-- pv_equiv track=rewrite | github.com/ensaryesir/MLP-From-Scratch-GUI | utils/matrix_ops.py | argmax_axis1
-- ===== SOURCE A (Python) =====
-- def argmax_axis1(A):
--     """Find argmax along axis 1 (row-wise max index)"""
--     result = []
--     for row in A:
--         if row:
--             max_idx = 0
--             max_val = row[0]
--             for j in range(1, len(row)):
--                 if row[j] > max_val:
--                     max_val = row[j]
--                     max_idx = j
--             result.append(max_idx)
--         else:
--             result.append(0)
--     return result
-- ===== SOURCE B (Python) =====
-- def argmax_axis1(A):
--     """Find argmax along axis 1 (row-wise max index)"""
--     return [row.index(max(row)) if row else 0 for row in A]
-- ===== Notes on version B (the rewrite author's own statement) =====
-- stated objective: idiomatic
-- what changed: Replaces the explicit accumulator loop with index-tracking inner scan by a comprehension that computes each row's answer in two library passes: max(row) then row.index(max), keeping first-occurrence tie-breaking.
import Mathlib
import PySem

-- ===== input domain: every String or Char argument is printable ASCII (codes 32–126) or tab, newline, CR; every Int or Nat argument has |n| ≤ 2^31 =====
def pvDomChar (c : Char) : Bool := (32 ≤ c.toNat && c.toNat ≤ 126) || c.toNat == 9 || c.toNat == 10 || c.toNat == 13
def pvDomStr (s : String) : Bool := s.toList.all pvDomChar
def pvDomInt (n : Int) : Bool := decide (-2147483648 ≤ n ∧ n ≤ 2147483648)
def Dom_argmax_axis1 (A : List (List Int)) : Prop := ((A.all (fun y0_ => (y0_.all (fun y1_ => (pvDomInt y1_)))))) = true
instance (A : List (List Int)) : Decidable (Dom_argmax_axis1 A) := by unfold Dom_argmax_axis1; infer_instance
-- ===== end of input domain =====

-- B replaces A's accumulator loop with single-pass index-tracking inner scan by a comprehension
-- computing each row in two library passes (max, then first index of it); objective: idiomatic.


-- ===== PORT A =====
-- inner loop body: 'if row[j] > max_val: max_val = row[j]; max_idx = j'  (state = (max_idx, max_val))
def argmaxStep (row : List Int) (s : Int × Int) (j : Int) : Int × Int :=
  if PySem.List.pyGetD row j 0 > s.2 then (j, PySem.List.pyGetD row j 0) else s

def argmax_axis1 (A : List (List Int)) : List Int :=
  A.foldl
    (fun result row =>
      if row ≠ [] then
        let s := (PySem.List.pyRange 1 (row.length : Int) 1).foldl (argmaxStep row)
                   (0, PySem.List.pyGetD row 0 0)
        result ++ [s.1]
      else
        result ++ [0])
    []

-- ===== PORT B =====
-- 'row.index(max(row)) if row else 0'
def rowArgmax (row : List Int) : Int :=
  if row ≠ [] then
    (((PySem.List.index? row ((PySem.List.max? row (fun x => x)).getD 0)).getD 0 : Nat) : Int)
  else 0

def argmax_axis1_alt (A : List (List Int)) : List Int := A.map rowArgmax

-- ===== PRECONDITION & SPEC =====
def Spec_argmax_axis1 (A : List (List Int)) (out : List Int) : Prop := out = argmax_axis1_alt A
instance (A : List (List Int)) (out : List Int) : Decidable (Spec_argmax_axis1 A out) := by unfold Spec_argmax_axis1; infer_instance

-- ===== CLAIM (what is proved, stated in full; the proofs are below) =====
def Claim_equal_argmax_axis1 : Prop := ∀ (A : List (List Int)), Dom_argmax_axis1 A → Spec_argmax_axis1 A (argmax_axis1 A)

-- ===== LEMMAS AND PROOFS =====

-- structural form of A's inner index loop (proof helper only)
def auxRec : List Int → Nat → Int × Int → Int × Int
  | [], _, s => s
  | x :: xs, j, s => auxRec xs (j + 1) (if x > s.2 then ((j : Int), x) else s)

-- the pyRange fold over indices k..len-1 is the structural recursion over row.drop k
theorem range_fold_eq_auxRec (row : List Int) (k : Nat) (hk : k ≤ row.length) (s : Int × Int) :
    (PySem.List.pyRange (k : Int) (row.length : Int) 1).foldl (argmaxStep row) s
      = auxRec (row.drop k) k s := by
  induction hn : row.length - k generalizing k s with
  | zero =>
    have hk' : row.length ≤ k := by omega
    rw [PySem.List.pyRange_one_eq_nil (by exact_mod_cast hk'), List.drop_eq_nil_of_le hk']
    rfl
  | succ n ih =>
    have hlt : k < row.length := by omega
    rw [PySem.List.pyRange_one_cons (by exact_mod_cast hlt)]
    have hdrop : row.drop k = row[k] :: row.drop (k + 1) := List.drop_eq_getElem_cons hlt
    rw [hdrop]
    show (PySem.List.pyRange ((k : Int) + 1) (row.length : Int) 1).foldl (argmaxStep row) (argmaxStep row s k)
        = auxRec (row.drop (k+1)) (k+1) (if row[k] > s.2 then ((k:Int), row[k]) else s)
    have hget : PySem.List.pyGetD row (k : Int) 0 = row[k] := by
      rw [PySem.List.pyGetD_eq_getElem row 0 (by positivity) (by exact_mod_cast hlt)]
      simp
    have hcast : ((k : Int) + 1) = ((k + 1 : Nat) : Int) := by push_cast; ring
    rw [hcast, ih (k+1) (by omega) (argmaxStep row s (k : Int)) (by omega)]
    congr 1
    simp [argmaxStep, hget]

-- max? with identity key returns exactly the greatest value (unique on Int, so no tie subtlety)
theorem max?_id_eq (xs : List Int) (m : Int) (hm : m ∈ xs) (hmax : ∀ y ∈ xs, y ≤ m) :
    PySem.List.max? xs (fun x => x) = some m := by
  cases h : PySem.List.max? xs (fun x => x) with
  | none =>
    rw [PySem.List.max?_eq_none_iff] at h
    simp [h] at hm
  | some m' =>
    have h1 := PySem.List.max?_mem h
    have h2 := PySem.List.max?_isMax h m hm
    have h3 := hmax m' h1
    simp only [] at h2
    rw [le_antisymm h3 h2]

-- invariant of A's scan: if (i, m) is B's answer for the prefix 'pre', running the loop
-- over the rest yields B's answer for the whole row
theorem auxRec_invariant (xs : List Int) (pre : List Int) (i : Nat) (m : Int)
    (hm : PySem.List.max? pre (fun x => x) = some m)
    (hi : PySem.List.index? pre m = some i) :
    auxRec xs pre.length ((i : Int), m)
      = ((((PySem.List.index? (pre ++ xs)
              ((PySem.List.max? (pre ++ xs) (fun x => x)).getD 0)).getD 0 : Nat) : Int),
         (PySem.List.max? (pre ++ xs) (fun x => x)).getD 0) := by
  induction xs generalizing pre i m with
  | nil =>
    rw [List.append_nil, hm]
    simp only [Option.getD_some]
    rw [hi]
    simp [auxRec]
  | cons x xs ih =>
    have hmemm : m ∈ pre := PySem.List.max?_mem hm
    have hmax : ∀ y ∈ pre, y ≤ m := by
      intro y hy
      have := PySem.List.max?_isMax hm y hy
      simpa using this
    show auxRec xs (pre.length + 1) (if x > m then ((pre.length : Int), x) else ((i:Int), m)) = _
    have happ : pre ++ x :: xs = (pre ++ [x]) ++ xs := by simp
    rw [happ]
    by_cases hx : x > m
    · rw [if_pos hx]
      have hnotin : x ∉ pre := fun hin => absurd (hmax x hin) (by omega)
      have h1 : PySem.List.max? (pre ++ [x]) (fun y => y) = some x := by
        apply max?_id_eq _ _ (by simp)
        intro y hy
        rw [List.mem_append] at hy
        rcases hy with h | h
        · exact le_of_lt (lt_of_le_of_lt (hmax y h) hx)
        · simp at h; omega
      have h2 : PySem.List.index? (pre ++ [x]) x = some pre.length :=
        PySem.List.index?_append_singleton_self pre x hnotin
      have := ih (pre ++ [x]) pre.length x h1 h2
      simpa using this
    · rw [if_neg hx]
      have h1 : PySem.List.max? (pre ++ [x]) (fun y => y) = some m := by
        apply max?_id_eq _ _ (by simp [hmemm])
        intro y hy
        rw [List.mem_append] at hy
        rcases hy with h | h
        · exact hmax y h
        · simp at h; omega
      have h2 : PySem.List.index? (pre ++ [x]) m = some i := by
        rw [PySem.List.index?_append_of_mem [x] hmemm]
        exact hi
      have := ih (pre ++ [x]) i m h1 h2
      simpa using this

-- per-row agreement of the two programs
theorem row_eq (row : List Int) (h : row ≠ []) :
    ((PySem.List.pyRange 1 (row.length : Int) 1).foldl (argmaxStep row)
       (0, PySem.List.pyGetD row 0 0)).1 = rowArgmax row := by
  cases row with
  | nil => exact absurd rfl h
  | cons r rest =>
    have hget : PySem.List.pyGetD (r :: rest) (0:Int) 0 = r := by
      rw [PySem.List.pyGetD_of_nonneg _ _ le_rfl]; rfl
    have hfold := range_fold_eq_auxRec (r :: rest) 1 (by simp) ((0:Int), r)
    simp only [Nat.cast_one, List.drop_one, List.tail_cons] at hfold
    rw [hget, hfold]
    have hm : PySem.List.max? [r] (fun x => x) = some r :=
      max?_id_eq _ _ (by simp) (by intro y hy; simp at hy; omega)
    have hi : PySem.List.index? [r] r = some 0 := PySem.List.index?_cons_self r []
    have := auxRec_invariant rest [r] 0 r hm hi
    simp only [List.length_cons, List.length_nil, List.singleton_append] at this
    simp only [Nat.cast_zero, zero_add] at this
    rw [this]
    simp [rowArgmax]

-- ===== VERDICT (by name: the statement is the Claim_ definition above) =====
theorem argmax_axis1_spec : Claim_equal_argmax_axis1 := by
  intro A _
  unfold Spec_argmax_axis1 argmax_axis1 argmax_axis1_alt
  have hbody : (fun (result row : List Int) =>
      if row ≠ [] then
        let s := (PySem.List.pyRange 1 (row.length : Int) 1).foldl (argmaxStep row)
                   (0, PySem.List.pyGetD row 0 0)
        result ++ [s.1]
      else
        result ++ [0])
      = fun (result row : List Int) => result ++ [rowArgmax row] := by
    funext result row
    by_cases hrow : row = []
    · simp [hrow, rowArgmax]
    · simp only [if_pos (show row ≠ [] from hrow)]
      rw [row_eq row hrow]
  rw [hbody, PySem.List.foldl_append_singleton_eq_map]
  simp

□ □ □ □ □

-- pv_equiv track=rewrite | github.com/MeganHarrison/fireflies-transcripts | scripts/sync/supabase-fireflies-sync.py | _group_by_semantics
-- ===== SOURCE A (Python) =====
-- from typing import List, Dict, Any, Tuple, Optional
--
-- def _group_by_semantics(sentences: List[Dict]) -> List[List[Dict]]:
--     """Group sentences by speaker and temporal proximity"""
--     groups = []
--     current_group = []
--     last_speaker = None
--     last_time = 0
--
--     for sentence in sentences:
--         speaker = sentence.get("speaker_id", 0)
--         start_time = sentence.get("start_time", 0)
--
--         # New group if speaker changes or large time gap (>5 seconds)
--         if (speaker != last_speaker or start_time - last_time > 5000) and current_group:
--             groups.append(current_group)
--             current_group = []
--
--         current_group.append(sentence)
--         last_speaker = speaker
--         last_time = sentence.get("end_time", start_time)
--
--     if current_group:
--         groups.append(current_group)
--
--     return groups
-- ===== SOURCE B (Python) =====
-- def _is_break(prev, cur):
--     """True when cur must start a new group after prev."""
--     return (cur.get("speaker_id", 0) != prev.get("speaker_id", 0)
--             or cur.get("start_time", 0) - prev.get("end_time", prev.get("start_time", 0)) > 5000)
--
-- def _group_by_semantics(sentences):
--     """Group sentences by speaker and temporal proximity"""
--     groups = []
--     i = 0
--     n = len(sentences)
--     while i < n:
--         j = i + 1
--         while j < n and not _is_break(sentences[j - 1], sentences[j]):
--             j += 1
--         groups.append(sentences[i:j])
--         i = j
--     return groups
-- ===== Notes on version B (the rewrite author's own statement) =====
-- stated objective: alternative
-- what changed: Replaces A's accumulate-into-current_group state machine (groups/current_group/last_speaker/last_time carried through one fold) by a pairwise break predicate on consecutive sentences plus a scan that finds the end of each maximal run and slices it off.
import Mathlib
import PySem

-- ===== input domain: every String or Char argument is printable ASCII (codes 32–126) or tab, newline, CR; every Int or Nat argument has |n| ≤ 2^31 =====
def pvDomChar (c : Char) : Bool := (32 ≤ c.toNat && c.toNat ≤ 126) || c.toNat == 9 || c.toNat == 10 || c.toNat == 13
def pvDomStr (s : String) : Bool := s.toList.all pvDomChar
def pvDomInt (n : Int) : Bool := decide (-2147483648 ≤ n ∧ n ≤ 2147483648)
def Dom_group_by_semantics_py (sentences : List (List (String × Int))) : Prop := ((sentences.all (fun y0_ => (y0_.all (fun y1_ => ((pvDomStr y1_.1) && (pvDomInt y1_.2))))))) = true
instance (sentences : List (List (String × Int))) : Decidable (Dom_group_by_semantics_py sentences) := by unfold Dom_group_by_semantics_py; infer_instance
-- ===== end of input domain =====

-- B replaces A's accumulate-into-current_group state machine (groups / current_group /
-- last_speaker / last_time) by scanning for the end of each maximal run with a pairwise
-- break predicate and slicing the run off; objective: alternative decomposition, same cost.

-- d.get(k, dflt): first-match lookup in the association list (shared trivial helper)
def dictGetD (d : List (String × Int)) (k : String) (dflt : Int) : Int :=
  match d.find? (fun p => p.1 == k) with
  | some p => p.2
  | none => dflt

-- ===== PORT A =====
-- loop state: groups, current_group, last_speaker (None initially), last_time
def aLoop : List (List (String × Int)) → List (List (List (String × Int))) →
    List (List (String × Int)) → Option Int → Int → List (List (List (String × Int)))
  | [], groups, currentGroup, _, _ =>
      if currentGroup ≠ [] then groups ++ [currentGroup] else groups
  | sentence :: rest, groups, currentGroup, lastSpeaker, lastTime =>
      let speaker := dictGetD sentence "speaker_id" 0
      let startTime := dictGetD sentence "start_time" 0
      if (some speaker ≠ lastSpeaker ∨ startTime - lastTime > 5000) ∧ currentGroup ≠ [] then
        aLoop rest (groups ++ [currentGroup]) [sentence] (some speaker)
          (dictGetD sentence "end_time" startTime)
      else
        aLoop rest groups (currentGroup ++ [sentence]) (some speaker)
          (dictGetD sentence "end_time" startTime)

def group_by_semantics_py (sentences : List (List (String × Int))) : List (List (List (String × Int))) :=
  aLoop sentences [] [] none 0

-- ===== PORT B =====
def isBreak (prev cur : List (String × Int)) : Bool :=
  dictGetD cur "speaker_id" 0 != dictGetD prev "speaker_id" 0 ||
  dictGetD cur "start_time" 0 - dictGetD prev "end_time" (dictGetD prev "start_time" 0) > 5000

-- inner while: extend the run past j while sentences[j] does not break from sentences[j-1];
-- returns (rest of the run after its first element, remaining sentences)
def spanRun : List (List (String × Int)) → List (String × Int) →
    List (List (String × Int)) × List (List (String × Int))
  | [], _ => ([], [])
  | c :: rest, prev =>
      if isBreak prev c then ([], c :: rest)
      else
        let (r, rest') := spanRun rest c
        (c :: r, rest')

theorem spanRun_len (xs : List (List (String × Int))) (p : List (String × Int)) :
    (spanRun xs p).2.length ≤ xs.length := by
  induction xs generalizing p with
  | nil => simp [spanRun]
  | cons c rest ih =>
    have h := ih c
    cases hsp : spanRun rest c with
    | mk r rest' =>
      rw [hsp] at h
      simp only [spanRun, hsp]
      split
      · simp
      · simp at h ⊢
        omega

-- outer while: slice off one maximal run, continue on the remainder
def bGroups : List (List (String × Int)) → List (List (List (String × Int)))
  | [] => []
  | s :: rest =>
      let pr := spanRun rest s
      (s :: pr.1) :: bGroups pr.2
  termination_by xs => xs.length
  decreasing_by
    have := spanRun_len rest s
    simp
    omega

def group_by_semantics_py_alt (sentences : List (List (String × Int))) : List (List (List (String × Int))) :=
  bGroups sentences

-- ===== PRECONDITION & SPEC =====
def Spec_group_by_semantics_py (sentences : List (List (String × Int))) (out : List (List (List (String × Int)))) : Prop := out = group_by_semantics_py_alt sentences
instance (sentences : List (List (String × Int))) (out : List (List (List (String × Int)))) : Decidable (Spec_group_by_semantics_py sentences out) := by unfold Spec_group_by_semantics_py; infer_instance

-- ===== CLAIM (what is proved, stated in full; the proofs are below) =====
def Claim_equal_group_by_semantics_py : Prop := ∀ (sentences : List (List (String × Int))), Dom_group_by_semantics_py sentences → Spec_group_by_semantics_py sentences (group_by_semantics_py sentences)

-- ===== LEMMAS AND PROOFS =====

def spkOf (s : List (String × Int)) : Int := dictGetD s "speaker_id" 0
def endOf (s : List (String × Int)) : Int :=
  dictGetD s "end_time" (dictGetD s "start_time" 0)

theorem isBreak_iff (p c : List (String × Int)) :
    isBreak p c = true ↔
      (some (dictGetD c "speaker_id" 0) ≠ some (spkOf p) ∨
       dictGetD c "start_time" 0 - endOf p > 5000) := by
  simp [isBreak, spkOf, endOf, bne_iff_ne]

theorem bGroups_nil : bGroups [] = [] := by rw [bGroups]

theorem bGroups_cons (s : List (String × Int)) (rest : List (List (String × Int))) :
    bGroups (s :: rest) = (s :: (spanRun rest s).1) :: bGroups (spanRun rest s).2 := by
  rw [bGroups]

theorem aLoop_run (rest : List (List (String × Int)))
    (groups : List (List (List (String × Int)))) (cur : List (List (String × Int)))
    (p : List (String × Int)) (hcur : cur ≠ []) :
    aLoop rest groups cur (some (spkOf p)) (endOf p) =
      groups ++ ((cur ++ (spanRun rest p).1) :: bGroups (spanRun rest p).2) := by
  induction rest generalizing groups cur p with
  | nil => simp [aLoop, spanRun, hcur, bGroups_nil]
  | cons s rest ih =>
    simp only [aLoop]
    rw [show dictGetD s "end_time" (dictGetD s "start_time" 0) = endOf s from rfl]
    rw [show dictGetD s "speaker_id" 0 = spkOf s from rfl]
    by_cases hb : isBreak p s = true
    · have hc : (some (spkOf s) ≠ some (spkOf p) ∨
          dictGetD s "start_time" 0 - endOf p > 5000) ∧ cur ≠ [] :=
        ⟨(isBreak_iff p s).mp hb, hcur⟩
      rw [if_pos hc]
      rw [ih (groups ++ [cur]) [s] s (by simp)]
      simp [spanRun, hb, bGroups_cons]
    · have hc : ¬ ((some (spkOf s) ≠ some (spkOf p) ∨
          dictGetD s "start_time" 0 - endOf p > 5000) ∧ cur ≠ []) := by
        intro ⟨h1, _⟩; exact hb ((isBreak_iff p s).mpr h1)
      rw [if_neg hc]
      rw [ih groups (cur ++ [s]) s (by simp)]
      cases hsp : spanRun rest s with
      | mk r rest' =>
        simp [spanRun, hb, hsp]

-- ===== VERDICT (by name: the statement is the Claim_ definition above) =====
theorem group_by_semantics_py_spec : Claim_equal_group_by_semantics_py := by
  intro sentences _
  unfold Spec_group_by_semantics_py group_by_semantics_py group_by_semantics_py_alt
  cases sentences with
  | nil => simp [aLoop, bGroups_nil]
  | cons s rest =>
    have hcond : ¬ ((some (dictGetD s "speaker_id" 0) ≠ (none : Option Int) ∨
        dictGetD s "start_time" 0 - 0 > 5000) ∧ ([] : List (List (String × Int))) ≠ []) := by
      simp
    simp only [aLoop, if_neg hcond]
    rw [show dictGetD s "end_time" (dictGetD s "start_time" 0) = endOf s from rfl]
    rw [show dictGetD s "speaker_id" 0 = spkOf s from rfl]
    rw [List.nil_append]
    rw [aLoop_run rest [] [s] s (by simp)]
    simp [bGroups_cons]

□ □ □ □ □

> WHAT IS NEEDED: In the entries above, the lines from the one bearing "utils/matrix_ops.py | argmax_axis1" up to and including the one bearing "-- stated objective: idiomatic" should be transcribed exactly; no other line is wanted.

> COMPLETED TASK:
-- pv_equiv track=rewrite | github.com/ensaryesir/MLP-From-Scratch-GUI | utils/matrix_ops.py | argmax_axis1
-- ===== SOURCE A (Python) =====
-- def argmax_axis1(A):
--     """Find argmax along axis 1 (row-wise max index)"""
--     result = []
--     for row in A:
--         if row:
--             max_idx = 0
--             max_val = row[0]
--             for j in range(1, len(row)):
--                 if row[j] > max_val:
--                     max_val = row[j]
--                     max_idx = j
--             result.append(max_idx)
--         else:
--             result.append(0)
--     return result
-- ===== SOURCE B (Python) =====
-- def argmax_axis1(A):
--     """Find argmax along axis 1 (row-wise max index)"""
--     return [row.index(max(row)) if row else 0 for row in A]
-- ===== Notes on version B (the rewrite author's own statement) =====
-- stated objective: idiomatic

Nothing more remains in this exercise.